• **Problem requirements**
Which of the lines below holds the string "match"? Copy every line that does.

----- Data for this exercise

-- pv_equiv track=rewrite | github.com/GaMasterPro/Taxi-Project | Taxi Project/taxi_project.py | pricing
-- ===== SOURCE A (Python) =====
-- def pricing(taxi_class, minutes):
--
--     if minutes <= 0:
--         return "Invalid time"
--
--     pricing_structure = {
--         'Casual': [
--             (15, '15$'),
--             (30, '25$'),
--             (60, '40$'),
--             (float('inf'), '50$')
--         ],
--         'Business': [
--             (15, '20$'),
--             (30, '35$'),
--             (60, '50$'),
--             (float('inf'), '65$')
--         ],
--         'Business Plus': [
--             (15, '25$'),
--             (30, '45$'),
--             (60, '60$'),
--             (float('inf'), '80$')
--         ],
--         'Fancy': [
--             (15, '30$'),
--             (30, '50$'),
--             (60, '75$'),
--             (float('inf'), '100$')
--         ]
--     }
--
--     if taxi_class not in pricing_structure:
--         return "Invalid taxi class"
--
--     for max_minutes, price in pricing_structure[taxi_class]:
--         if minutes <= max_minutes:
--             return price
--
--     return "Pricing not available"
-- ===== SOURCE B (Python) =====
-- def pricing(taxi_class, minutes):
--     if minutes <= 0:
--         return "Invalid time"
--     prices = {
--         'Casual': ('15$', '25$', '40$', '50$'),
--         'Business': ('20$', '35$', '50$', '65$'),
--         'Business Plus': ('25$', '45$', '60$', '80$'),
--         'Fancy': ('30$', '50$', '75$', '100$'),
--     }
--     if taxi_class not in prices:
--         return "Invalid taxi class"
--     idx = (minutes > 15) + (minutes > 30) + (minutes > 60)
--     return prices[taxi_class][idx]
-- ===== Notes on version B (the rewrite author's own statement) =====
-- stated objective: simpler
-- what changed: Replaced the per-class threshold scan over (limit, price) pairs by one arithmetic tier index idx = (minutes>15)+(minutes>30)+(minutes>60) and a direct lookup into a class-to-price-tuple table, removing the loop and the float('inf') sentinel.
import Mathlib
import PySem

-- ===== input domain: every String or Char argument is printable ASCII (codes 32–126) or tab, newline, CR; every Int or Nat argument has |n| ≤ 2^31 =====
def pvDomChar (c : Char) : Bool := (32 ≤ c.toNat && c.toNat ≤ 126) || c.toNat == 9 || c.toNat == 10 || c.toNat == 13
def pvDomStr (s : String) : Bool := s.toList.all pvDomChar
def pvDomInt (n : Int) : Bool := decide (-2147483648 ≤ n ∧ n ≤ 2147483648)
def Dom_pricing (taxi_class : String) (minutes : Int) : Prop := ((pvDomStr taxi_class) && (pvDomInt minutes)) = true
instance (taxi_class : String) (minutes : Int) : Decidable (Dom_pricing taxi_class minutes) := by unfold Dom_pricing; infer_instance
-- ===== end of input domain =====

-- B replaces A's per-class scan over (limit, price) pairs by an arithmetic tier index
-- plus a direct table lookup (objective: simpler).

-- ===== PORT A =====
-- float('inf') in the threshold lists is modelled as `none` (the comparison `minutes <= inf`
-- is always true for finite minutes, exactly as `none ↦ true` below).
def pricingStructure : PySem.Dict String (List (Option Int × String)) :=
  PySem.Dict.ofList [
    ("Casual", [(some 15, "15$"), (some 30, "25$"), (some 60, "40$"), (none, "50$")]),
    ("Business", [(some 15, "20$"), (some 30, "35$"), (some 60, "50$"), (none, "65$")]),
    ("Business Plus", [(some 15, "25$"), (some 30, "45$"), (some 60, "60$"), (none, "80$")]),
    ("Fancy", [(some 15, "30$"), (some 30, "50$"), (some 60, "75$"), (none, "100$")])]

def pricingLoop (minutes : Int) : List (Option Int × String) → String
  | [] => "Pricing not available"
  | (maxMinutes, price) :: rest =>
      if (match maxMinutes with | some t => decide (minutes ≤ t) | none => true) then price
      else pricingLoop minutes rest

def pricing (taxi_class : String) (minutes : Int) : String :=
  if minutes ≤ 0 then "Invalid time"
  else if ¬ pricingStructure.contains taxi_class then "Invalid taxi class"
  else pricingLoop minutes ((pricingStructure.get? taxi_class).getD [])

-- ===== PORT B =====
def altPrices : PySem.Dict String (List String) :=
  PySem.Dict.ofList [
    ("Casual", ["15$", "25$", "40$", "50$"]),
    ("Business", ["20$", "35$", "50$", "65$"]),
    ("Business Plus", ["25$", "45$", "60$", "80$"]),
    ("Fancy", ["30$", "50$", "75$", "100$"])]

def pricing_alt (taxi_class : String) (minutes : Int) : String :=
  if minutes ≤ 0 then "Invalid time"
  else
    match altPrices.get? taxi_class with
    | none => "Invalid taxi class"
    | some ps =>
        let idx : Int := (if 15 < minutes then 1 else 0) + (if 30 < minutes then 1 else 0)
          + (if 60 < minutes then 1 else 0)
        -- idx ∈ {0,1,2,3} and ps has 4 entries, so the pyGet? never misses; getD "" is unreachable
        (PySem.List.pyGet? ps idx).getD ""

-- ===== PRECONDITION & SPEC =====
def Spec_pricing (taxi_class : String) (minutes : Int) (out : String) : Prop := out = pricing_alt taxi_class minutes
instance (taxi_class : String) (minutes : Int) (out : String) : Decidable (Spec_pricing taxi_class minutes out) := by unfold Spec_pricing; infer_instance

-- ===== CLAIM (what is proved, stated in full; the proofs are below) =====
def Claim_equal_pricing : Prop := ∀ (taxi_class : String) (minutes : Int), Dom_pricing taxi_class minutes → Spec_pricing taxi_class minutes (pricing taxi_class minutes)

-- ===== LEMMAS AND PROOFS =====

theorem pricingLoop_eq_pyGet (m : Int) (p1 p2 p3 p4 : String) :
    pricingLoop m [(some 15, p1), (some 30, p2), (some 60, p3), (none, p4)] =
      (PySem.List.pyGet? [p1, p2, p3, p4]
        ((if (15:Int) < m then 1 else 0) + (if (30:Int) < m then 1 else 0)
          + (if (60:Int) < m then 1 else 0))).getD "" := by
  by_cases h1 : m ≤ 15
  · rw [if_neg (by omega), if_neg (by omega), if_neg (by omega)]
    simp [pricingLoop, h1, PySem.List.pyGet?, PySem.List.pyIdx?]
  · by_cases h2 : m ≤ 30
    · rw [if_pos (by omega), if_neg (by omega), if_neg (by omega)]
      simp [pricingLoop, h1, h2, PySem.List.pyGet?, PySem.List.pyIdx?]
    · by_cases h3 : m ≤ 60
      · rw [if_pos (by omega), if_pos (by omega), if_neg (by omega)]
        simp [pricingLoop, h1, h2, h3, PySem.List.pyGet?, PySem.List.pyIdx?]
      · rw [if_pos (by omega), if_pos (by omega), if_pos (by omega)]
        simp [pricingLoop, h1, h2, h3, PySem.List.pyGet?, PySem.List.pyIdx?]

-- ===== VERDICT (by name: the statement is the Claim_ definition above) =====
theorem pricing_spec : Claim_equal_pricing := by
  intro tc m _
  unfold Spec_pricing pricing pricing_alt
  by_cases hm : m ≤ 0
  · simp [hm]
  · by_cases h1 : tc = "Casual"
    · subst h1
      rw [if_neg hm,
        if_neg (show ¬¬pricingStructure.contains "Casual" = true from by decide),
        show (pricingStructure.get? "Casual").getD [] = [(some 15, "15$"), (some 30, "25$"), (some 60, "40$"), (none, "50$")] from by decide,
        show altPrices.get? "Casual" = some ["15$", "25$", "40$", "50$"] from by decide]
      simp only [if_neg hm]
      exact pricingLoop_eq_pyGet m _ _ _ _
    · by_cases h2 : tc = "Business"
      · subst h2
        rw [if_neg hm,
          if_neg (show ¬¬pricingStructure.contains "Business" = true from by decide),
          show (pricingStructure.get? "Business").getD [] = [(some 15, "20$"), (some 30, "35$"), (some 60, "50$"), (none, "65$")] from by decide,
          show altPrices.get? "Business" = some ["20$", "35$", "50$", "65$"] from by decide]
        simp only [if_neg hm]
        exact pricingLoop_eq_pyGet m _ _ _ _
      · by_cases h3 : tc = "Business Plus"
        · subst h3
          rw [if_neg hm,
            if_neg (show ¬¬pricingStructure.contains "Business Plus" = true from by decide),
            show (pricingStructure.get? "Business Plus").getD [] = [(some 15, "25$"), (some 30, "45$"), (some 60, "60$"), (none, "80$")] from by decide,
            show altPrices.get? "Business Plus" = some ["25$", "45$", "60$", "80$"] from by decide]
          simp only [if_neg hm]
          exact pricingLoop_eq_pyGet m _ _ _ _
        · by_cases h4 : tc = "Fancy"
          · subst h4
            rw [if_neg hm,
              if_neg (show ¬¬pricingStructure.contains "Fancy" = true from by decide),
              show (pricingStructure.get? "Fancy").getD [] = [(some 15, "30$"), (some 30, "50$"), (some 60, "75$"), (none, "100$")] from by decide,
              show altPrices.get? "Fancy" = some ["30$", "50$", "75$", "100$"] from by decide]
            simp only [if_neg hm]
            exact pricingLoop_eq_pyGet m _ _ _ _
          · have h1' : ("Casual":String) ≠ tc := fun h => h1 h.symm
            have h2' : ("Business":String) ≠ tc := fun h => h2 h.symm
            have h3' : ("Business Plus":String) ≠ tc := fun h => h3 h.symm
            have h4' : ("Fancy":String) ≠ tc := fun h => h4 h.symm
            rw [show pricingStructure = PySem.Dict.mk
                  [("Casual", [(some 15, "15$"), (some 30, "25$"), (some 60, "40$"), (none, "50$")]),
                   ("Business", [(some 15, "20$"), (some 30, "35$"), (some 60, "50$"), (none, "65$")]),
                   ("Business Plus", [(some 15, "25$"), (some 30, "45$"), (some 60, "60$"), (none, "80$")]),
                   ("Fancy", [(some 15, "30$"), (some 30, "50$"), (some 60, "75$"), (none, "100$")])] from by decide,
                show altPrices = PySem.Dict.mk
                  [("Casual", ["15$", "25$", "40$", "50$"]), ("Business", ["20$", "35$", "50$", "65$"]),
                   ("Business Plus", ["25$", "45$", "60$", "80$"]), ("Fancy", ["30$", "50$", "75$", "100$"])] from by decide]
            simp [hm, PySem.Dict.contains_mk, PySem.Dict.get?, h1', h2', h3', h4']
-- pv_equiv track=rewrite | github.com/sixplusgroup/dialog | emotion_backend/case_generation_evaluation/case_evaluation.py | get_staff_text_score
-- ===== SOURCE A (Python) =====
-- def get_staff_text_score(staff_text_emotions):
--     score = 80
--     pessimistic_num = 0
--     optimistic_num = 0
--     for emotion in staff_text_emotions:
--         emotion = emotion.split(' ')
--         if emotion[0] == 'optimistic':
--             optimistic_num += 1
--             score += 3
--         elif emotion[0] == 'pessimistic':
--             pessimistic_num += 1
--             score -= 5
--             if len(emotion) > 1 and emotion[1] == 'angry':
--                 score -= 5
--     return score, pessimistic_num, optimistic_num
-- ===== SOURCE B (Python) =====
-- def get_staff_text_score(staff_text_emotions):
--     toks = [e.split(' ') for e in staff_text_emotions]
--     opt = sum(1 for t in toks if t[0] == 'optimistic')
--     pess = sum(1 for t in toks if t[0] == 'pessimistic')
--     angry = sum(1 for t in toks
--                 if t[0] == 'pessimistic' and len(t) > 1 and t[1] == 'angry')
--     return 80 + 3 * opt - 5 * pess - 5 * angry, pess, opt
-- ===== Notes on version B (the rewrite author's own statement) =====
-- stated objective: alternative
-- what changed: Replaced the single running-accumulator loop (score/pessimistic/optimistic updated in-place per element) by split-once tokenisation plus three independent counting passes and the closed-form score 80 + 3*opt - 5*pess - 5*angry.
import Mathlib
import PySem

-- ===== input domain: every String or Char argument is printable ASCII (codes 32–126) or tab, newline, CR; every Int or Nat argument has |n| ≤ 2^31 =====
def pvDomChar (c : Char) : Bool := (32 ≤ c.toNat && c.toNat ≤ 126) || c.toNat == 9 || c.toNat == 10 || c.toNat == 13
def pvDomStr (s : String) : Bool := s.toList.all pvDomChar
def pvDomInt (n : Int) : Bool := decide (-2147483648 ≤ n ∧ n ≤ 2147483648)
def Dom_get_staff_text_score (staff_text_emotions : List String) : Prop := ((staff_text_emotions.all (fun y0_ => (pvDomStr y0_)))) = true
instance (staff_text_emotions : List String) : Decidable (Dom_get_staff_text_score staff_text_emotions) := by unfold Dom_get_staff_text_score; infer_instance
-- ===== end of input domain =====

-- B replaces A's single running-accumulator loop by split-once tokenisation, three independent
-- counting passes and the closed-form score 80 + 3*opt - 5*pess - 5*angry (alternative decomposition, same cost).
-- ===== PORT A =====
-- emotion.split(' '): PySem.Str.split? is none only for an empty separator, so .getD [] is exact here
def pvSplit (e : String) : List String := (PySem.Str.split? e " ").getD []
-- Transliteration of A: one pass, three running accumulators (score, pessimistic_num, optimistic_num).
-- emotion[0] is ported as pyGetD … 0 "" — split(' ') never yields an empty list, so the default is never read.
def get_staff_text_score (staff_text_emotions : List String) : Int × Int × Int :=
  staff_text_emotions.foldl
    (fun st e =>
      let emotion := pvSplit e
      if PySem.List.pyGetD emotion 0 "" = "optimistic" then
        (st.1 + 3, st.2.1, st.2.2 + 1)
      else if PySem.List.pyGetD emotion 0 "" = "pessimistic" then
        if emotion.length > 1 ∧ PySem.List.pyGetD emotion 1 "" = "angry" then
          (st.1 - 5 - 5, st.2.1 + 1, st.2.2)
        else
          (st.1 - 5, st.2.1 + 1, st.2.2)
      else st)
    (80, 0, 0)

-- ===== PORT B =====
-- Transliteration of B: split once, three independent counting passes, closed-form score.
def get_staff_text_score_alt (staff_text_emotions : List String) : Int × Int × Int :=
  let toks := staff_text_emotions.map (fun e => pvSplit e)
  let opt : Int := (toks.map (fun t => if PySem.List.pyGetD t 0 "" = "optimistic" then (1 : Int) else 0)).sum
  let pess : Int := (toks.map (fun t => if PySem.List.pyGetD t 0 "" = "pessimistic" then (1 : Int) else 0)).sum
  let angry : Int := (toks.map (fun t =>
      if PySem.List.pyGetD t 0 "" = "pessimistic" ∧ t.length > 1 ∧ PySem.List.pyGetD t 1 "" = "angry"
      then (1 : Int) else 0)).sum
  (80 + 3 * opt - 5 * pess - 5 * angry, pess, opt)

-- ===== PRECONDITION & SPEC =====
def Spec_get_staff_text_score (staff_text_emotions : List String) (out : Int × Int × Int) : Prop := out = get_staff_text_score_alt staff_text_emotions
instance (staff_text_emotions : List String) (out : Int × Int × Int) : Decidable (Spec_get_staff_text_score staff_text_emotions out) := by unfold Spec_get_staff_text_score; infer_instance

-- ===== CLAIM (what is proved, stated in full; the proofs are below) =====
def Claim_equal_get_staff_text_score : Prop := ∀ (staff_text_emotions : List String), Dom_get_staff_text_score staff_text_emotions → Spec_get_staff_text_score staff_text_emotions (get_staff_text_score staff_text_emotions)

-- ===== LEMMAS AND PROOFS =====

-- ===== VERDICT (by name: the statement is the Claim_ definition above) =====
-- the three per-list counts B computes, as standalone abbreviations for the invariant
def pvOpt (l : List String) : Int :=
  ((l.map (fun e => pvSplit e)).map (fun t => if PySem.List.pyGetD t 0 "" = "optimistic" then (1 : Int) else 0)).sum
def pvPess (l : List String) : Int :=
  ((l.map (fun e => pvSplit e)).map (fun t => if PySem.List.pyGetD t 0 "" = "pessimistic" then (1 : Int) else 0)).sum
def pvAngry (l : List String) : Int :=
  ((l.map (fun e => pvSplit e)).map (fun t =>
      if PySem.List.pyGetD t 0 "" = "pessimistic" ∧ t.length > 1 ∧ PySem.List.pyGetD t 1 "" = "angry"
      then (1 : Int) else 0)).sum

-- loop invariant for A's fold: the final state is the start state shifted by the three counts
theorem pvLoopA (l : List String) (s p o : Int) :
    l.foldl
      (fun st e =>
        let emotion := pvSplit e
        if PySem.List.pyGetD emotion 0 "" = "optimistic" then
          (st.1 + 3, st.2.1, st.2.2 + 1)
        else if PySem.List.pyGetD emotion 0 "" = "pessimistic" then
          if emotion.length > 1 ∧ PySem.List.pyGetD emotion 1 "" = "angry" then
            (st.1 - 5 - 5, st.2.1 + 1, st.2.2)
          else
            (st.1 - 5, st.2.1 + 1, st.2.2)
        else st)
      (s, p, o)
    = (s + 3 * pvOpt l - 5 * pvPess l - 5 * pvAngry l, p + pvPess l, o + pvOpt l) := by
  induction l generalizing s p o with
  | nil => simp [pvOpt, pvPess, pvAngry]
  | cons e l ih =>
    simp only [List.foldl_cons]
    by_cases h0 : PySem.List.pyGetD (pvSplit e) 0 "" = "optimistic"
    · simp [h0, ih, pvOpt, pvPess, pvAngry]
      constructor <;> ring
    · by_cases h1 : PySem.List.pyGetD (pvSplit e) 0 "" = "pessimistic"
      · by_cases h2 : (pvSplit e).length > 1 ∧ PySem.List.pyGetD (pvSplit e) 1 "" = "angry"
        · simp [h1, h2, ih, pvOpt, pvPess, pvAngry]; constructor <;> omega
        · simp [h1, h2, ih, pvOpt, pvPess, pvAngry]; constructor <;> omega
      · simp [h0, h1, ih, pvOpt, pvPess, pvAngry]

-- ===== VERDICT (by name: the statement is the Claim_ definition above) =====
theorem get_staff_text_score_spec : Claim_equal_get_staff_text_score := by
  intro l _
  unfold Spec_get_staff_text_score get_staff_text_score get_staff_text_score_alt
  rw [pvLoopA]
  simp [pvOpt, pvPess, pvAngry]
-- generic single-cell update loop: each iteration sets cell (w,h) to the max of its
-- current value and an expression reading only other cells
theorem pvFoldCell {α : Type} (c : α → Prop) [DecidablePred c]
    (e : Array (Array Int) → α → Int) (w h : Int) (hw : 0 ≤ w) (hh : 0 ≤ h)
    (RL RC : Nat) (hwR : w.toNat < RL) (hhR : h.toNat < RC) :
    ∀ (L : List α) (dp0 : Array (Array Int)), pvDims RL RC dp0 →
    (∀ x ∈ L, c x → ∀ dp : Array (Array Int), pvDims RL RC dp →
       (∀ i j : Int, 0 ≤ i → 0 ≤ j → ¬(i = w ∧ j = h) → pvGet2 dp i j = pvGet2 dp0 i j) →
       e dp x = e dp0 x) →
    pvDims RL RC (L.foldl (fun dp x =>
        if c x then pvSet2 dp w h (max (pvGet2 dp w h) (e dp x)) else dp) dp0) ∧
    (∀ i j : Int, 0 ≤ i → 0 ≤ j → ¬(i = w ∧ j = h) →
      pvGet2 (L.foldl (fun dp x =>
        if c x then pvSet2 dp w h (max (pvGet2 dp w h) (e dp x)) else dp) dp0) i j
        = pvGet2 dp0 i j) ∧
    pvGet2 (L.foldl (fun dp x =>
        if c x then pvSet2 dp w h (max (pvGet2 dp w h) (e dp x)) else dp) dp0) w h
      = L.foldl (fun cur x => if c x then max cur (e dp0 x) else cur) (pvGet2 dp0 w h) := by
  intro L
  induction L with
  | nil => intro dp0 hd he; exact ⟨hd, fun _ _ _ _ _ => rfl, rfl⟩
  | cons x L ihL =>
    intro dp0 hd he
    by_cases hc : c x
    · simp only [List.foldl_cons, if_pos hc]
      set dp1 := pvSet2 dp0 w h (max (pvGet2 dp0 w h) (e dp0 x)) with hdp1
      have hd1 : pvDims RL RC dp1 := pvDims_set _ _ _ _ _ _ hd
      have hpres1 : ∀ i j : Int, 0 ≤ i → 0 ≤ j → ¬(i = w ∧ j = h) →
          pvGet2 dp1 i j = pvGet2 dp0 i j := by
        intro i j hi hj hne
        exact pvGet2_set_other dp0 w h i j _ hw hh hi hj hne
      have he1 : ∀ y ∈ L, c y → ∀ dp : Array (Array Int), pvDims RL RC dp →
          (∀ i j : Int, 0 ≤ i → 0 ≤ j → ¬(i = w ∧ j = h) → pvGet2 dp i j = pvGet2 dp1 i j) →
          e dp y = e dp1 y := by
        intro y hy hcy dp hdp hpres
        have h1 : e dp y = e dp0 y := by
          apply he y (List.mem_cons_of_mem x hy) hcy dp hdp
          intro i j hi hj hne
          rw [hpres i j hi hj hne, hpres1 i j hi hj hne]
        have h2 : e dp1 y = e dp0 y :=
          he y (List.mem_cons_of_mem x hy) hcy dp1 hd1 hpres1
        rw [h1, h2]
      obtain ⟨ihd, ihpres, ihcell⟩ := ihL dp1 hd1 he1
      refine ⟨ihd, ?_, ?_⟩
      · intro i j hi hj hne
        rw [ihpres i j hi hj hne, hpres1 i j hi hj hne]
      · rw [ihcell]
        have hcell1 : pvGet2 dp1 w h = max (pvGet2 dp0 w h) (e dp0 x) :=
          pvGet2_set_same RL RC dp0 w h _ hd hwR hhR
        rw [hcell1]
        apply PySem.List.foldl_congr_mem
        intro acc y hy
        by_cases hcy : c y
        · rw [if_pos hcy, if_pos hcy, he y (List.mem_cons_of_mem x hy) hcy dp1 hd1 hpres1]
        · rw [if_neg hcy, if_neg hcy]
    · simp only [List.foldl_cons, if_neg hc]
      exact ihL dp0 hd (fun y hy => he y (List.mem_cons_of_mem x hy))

----------

• **Solution for this problem**
      if (match maxMinutes with | some t => decide (minutes ≤ t) | none => true) then price
    match altPrices.get? taxi_class with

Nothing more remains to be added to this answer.